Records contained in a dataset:
*** Begin section ***

-- pv_equiv track=rewrite | github.com/namdang-exe/leetcode_challenge | MatrixTransposeMult.py | cons_mat
-- ===== SOURCE A (Python) =====
-- def cons_mat(s, m, n):
--     # construct matrix
--     # [[4, 5], [6, 7], [8, 9]]
--     mat = []
--     for i in range(m):
--         temp = []
--         for j in range(n):
--             temp += [s]
--             s += 1
--         mat.append(temp)
--     return mat
-- ===== SOURCE B (Python) =====
-- def cons_mat(s, m, n):
--     # Generate the flat value sequence once, then slice it into m rows of n.
--     flat = range(s, s + m * n)
--     return [list(flat[i * n:(i + 1) * n]) for i in range(m)]
-- ===== Notes on version B (the rewrite author's own statement) =====
-- stated objective: idiomatic
-- what changed: Replaces the per-cell accumulator with generating the whole flat value range up front and slicing it into m consecutive n-chunks.
import Mathlib
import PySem

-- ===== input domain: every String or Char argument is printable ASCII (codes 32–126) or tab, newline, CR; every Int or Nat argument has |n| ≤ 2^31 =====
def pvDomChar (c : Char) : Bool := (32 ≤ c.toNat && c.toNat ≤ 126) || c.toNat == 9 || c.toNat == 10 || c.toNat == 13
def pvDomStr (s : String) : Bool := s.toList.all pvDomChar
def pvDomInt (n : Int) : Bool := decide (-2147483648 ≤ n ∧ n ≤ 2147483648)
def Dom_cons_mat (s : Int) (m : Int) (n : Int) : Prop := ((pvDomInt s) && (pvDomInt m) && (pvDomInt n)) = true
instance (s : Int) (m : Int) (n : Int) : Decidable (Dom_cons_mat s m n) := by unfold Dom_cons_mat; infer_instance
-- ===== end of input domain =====

-- B builds the whole flat value range once and slices it into m rows of n,
-- instead of A's per-cell accumulator loops (objective: idiomatic).

-- ===== PORT A =====
-- for i in range(m): temp = []; for j in range(n): temp += [s]; s += 1; mat.append(temp)
def cons_mat (s : Int) (m : Int) (n : Int) : List (List Int) :=
  ((PySem.List.pyRange 0 m 1).foldl
    (fun (st : List (List Int) × Int) _i =>
      let inner := (PySem.List.pyRange 0 n 1).foldl
        (fun (ts : List Int × Int) _j => (ts.1 ++ [ts.2], ts.2 + 1)) ([], st.2)
      (st.1 ++ [inner.1], inner.2))
    ([], s)).1

-- ===== PORT B =====
-- flat = list(range(s, s + m * n)); [flat[i*n:(i+1)*n] for i in range(m)]
def cons_mat_alt (s : Int) (m : Int) (n : Int) : List (List Int) :=
  let flat := PySem.List.pyRange s (s + m * n) 1
  (PySem.List.pyRange 0 m 1).map
    (fun i => PySem.List.slice flat (some (i * n)) (some ((i + 1) * n)))

-- ===== PRECONDITION & SPEC =====
def Spec_cons_mat (s : Int) (m : Int) (n : Int) (out : List (List Int)) : Prop := out = cons_mat_alt s m n
instance (s : Int) (m : Int) (n : Int) (out : List (List Int)) : Decidable (Spec_cons_mat s m n out) := by unfold Spec_cons_mat; infer_instance

-- ===== CLAIM (what is proved, stated in full; the proofs are below) =====
def Claim_equal_cons_mat : Prop := ∀ (s : Int) (m : Int) (n : Int), Dom_cons_mat s m n → Spec_cons_mat s m n (cons_mat s m n)

-- ===== LEMMAS AND PROOFS =====

-- A's rows, written as a direct recursion: k rows, each n.toNat consecutive values.
def rowsA (n : Int) : Int → Nat → List (List Int)
  | _, 0 => []
  | s, k+1 => PySem.List.pyRange s (s + (n.toNat : Int)) 1 :: rowsA n (s + (n.toNat : Int)) k

theorem innerLoop (l : List Int) : ∀ (temp : List Int) (s : Int),
    l.foldl (fun (ts : List Int × Int) _j => (ts.1 ++ [ts.2], ts.2 + 1)) (temp, s)
      = (temp ++ PySem.List.pyRange s (s + (l.length : Int)) 1, s + (l.length : Int)) := by
  induction l with
  | nil => intro temp s; simp [PySem.List.pyRange_one_eq_nil (le_refl s)]
  | cons hd tl ih =>
    intro temp s
    rw [List.foldl_cons, ih (temp ++ [s]) (s + 1)]
    have hlt : s < s + ((tl.length : Int) + 1) := by
      have : (0 : Int) ≤ (tl.length : Int) := Int.natCast_nonneg _
      omega
    simp only [List.length_cons]
    push_cast
    rw [show s + 1 + (tl.length : Int) = s + ((tl.length : Int) + 1) from by ring,
        PySem.List.pyRange_one_cons hlt]
    simp

theorem outerLoop (n : Int) (l : List Int) : ∀ (mat : List (List Int)) (s : Int),
    l.foldl
      (fun (st : List (List Int) × Int) _i =>
        let inner := (PySem.List.pyRange 0 n 1).foldl
          (fun (ts : List Int × Int) _j => (ts.1 ++ [ts.2], ts.2 + 1)) ([], st.2)
        (st.1 ++ [inner.1], inner.2))
      (mat, s)
    = (mat ++ rowsA n s l.length, s + (l.length : Int) * (n.toNat : Int)) := by
  induction l with
  | nil => intro mat s; simp [rowsA]
  | cons hd tl ih =>
    intro mat s
    have step :
        (let inner := (PySem.List.pyRange 0 n 1).foldl
            (fun (ts : List Int × Int) _j => (ts.1 ++ [ts.2], ts.2 + 1)) ([], (mat, s).2)
         ((mat, s).1 ++ [inner.1], inner.2))
        = (mat ++ [PySem.List.pyRange s (s + (n.toNat : Int)) 1], s + (n.toNat : Int)) := by
      simp [innerLoop, PySem.List.length_pyRange_one]
    rw [List.foldl_cons, step, ih]
    simp only [List.length_cons, rowsA]
    push_cast
    rw [Prod.mk.injEq]
    exact ⟨by simp [List.append_assoc], by ring⟩

theorem drop_pyRange_one (j : Nat) : ∀ (a b : Int),
    (PySem.List.pyRange a b 1).drop j = PySem.List.pyRange (a + (j : Int)) b 1 := by
  induction j with
  | zero => intro a b; simp
  | succ j ih =>
    intro a b
    by_cases h : a < b
    · rw [PySem.List.pyRange_one_cons h, List.drop_succ_cons, ih]
      congr 1
      push_cast; ring
    · rw [PySem.List.pyRange_one_eq_nil (le_of_not_gt h), List.drop_nil,
          PySem.List.pyRange_one_eq_nil (by omega : b ≤ a + ((j + 1 : Nat) : Int))]

theorem take_pyRange_one (j : Nat) : ∀ (a b : Int),
    (PySem.List.pyRange a b 1).take j = PySem.List.pyRange a (min (a + (j : Int)) b) 1 := by
  induction j with
  | zero =>
    intro a b
    rw [List.take_zero]
    exact (PySem.List.pyRange_one_eq_nil (by simp)).symm
  | succ j ih =>
    intro a b
    by_cases h : a < b
    · rw [PySem.List.pyRange_one_cons h, List.take_succ_cons, ih,
          PySem.List.pyRange_one_cons (lt_min (by omega) h)]
      congr 2
      omega
    · rw [PySem.List.pyRange_one_eq_nil (le_of_not_gt h), List.take_nil,
          PySem.List.pyRange_one_eq_nil (by omega : min (a + ((j + 1 : Nat) : Int)) b ≤ a)]

theorem slice_chunk (s m n : Int) (i : Nat) (hi : i < m.toNat) :
    PySem.List.slice (PySem.List.pyRange s (s + m * n) 1)
        (some ((i : Int) * n)) (some (((i : Int) + 1) * n))
      = PySem.List.pyRange (s + (i : Int) * (n.toNat : Int))
          (s + (i : Int) * (n.toNat : Int) + (n.toNat : Int)) 1 := by
  have hm : 0 < m := by
    by_contra hc
    have : m.toNat = 0 := Int.toNat_of_nonpos (by omega)
    omega
  by_cases hn : 0 ≤ n
  · have hin : ((i : Int) * n) = ((i * n.toNat : Nat) : Int) := by
      push_cast; rw [Int.toNat_of_nonneg hn]
    have hin2 : (((i : Int) + 1) * n) = (((i + 1) * n.toNat : Nat) : Int) := by
      push_cast; rw [Int.toNat_of_nonneg hn]
    rw [hin, hin2, PySem.List.slice_natCast, drop_pyRange_one, take_pyRange_one]
    have hsub : (i + 1) * n.toNat - i * n.toNat = n.toNat := by
      have : (i + 1) * n.toNat = i * n.toNat + n.toNat := by ring
      omega
    have hle : s + ((i * n.toNat : Nat) : Int) + (n.toNat : Int) ≤ s + m * n := by
      have h1 : ((i : Int) + 1) * (n.toNat : Int) ≤ (m.toNat : Int) * (n.toNat : Int) :=
        mul_le_mul_of_nonneg_right (by exact_mod_cast hi) (by positivity)
      have h2 : m * n = (m.toNat : Int) * (n.toNat : Int) := by
        rw [Int.toNat_of_nonneg hn, Int.toNat_of_nonneg (le_of_lt hm)]
      push_cast
      nlinarith
    rw [hsub, min_eq_left hle]
    congr 1
  · have hflat : PySem.List.pyRange s (s + m * n) 1 = [] := by
      have : m * n ≤ 0 := mul_nonpos_of_nonneg_of_nonpos (le_of_lt hm) (by omega)
      exact PySem.List.pyRange_one_eq_nil (by omega)
    have hnn : n.toNat = 0 := Int.toNat_of_nonpos (by omega)
    rw [hflat, hnn]
    simp [PySem.List.slice, PySem.List.pyRange_one_eq_nil (le_refl _)]

theorem rowsA_length (n : Int) (k : Nat) : ∀ s, (rowsA n s k).length = k := by
  induction k with
  | zero => intro s; rfl
  | succ k ih => intro s; simp [rowsA, ih]

theorem rowsA_get (n : Int) (k : Nat) : ∀ (s : Int) (i : Nat) (h : i < k),
    (rowsA n s k)[i]'(by rw [rowsA_length]; exact h)
      = PySem.List.pyRange (s + (i : Int) * (n.toNat : Int)) (s + (i : Int) * (n.toNat : Int) + (n.toNat : Int)) 1 := by
  induction k with
  | zero => intro s i h; omega
  | succ k ih =>
    intro s i h
    cases i with
    | zero => simp [rowsA]
    | succ i =>
      simp only [rowsA, List.getElem_cons_succ]
      rw [ih (s + (n.toNat : Int)) i (by omega)]
      congr 1 <;> push_cast <;> ring

-- ===== VERDICT (by name: the statement is the Claim_ definition above) =====
theorem cons_mat_spec : Claim_equal_cons_mat := by
  intro s m n _
  show cons_mat s m n = cons_mat_alt s m n
  have hA : cons_mat s m n = rowsA n s m.toNat := by
    unfold cons_mat
    rw [outerLoop]
    simp [PySem.List.length_pyRange_one]
  rw [hA]
  unfold cons_mat_alt
  rw [PySem.List.pyRange_one 0 m]
  simp only [Int.sub_zero, List.map_map]
  apply List.ext_getElem
  · simp [rowsA_length]
  · intro i h1 h2
    rw [rowsA_get n m.toNat s i (by rwa [rowsA_length] at h1)]
    simp only [List.getElem_map, List.getElem_range, Function.comp_apply, Int.zero_add]
    exact (slice_chunk s m n i (by simpa [rowsA_length] using h1)).symm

*** End section ***

AIM OF THE EXERCISE: If a line above holds the string "Prop", return it as it stands.

SOLUTION BELOW:
def Dom_cons_mat (s : Int) (m : Int) (n : Int) : Prop := ((pvDomInt s) && (pvDomInt m) && (pvDomInt n)) = true
def Spec_cons_mat (s : Int) (m : Int) (n : Int) (out : List (List Int)) : Prop := out = cons_mat_alt s m n
def Claim_equal_cons_mat : Prop := ∀ (s : Int) (m : Int) (n : Int), Dom_cons_mat s m n → Spec_cons_mat s m n (cons_mat s m n)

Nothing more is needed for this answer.